Every line from the one with "-- what changed: Replaces" to the one with "def pvDomInt (n", including those two, is to be copied exactly; all other lines of the entries below are left out.

· · ·

-- pv_equiv track=rewrite | github.com/aspuru-guzik-group/da_for_polymers | da_for_polymers/data/automated_fragmentation/auto_augment.py | iterative_shuffle
-- ===== SOURCE A (Python) =====
-- import copy
-- from collections import deque
--
-- def iterative_shuffle(fragmented: list[str]) -> list[list[str]]:
--     """Iteratively shuffle the fragments of a polymer molecule.
--
--     Args:
--         polymer: A polymer molecule.
--
--     Returns:
--         A polymer molecule with its monomer units shuffled. (list[list[str]])
--     """
--     augmented_polymer_list = []
--     polymer_frag_deque = deque(copy.copy(fragmented))
--     for j in range(len(fragmented)):
--         frag_rotate = copy.copy(polymer_frag_deque)
--         frag_rotate.rotate(j)
--         frag_rotate = list(frag_rotate)
--         augmented_polymer_list.append(frag_rotate)
--
--     return augmented_polymer_list
-- ===== SOURCE B (Python) =====
-- def iterative_shuffle(fragmented: list[str]) -> list[list[str]]:
--     """Build all right-rotations via fixed-width windows over a doubled buffer."""
--     n = len(fragmented)
--     doubled = fragmented + fragmented
--     return [doubled[n - j : 2 * n - j] for j in range(n)]
-- ===== Notes on version B (the rewrite author's own statement) =====
-- stated objective: alternative
-- what changed: Replaces the per-iteration deque copy + rotate(j) with a single doubled buffer over which fixed-width slice windows are taken; no deque and no rotation is performed.
import Mathlib
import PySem

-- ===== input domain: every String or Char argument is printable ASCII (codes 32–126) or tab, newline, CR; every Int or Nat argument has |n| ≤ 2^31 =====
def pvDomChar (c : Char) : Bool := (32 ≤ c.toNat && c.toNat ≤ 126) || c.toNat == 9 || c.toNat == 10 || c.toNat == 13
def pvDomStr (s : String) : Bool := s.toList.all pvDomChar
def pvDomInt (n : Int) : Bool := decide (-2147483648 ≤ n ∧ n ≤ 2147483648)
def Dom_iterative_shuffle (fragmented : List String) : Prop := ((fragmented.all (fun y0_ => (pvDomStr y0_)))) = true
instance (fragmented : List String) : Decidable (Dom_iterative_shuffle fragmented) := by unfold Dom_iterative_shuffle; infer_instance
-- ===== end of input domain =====

-- B builds the rotations as slice windows of a doubled buffer instead of copying and rotating a deque per iteration (alternative decomposition, same cost).

-- ===== PORT A =====
-- deque.rotate(j): right-rotation by j (Python's collections.deque semantics for 0 ≤ j)
def dequeRotate (xs : List String) (j : Nat) : List String :=
  if xs.length = 0 then xs
  else
    let k := xs.length - j % xs.length
    xs.drop k ++ xs.take k

def iterative_shuffle (fragmented : List String) : List (List String) :=
  (List.range fragmented.length).foldl
    (fun augmented_polymer_list j => augmented_polymer_list ++ [dequeRotate fragmented j]) []

-- ===== PORT B =====
def iterative_shuffle_alt (fragmented : List String) : List (List String) :=
  let n := fragmented.length
  let doubled := fragmented ++ fragmented
  (List.range n).map (fun j =>
    PySem.List.slice doubled (some ((n - j : Nat) : Int)) (some ((2 * n - j : Nat) : Int)))

-- ===== PRECONDITION & SPEC =====
def Spec_iterative_shuffle (fragmented : List String) (out : List (List String)) : Prop := out = iterative_shuffle_alt fragmented
instance (fragmented : List String) (out : List (List String)) : Decidable (Spec_iterative_shuffle fragmented out) := by unfold Spec_iterative_shuffle; infer_instance

-- ===== CLAIM (what is proved, stated in full; the proofs are below) =====
def Claim_equal_iterative_shuffle : Prop := ∀ (fragmented : List String), Dom_iterative_shuffle fragmented → Spec_iterative_shuffle fragmented (iterative_shuffle fragmented)

-- ===== LEMMAS AND PROOFS =====
theorem rotate_eq_window (xs : List String) (j : Nat) (hj : j < xs.length) :
    dequeRotate xs j =
      PySem.List.slice (xs ++ xs) (some ((xs.length - j : Nat) : Int))
        (some ((2 * xs.length - j : Nat) : Int)) := by
  rw [PySem.List.slice_natCast]
  have hn : xs.length ≠ 0 := by omega
  have hmod : j % xs.length = j := Nat.mod_eq_of_lt hj
  simp only [dequeRotate, if_neg hn, hmod]
  rw [List.drop_append]
  have h1 : xs.length - j - xs.length = 0 := by omega
  have h2 : 2 * xs.length - j - (xs.length - j) = xs.length := by omega
  rw [h1, h2, List.drop_zero, List.take_append]
  have h3 : (xs.drop (xs.length - j)).length = j := by
    simp [List.length_drop]; omega
  rw [List.take_of_length_le (by omega : (xs.drop (xs.length - j)).length ≤ xs.length), h3]

-- ===== VERDICT (by name: the statement is the Claim_ definition above) =====
theorem iterative_shuffle_spec : Claim_equal_iterative_shuffle := by
  intro fragmented _
  unfold Spec_iterative_shuffle iterative_shuffle iterative_shuffle_alt
  rw [PySem.List.foldl_append_singleton_eq_map]
  exact List.map_congr_left (fun j hj => rotate_eq_window fragmented j (List.mem_range.mp hj))
-- pv_equiv track=rewrite | github.com/cruzanstx/daplug | skills/cli-detector/scripts/router.py | _match_model_hint
-- ===== SOURCE A (Python) =====
-- from typing import Any, Optional
--
-- def _is_embedding_model(name: str) -> bool:
--     """Check if model name suggests it's an embedding model (not for chat/instruct)."""
--     lower = name.lower()
--     # Common embedding model indicators
--     embedding_keywords = ["embed", "embedding", "arctic-embed", "nomic-embed", "bge-", "e5-"]
--     # Other non-instruct model types
--     other_keywords = ["whisper", "tts", "speech", "vision-only", "rerank"]
--     for kw in embedding_keywords + other_keywords:
--         if kw in lower:
--             return True
--     return False
--
-- def _pick_best_default_model(models: list[str]) -> Optional[str]:
--     """Pick the best default model, preferring instruct/chat models over embeddings."""
--     if not models:
--         return None
--
--     # Filter out embedding and other non-chat models
--     chat_models = [m for m in models if not _is_embedding_model(m)]
--
--     if chat_models:
--         # Prefer larger models first, then instruct/chat/coder variants
--         for keyword in ["120b", "80b", "70b", "32b", "30b", "20b", "8b", "coder", "instruct", "chat"]:
--             for m in chat_models:
--                 if keyword in m.lower():
--                     return m
--         return chat_models[0]
--
--     # Fallback to first model if all are embeddings
--     return models[0]
--
-- def _match_model_hint(hint: Optional[str], models: list[str]) -> Optional[str]:
--     if not models:
--         return None
--     if not hint:
--         return _pick_best_default_model(models)
--     target = hint.strip().lower()
--     for m in models:
--         if target in str(m).lower():
--             return str(m)
--     return _pick_best_default_model(models)
-- ===== SOURCE B (Python) =====
-- from typing import Optional
--
-- _NONCHAT_KEYWORDS = ["embed", "embedding", "arctic-embed", "nomic-embed", "bge-", "e5-",
--                      "whisper", "tts", "speech", "vision-only", "rerank"]
-- _PREFERRED_KEYWORDS = ["120b", "80b", "70b", "32b", "30b", "20b", "8b", "coder", "instruct", "chat"]
--
--
-- def _is_nonchat(m: str) -> bool:
--     lower = m.lower()
--     return any(kw in lower for kw in _NONCHAT_KEYWORDS)
--
--
-- def _priority(m: str) -> int:
--     """Index of the first preferred keyword occurring in m (len = no keyword)."""
--     lower = m.lower()
--     return next((i for i, kw in enumerate(_PREFERRED_KEYWORDS) if kw in lower),
--                 len(_PREFERRED_KEYWORDS))
--
--
-- def _match_model_hint(hint: Optional[str], models: list[str]) -> Optional[str]:
--     if not models:
--         return None
--     hit = None
--     if hint:
--         target = hint.strip().lower()
--         hit = next((m for m in models if target in m.lower()), None)
--     if hit is not None:
--         return hit
--     chat = [m for m in models if not _is_nonchat(m)]
--     if not chat:
--         return models[0]
--     # score-then-argmin: smallest (priority, original position) wins
--     return min(enumerate(chat), key=lambda p: (_priority(p[1]), p[0]))[1]
-- ===== Notes on version B (the rewrite author's own statement) =====
-- stated objective: alternative
-- what changed: The priority-ordered nested early-return scan over keywords x models in _pick_best_default_model is replaced by computing a numeric priority per model (index of its first matching preferred keyword, sentinel if none) and taking the argmin of (priority, original position) in one min() pass; the hint scan becomes a next() over a generator.
import Mathlib
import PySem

· · ·

- Solution for this problem:
-- what changed: Replaces the per-iteration deque copy + rotate(j) with a single doubled buffer over which fixed-width slice windows are taken; no deque and no rotation is performed.
import Mathlib
import PySem

-- ===== input domain: every String or Char argument is printable ASCII (codes 32–126) or tab, newline, CR; every Int or Nat argument has |n| ≤ 2^31 =====
def pvDomChar (c : Char) : Bool := (32 ≤ c.toNat && c.toNat ≤ 126) || c.toNat == 9 || c.toNat == 10 || c.toNat == 13
def pvDomStr (s : String) : Bool := s.toList.all pvDomChar
def pvDomInt (n : Int) : Bool := decide (-2147483648 ≤ n ∧ n ≤ 2147483648)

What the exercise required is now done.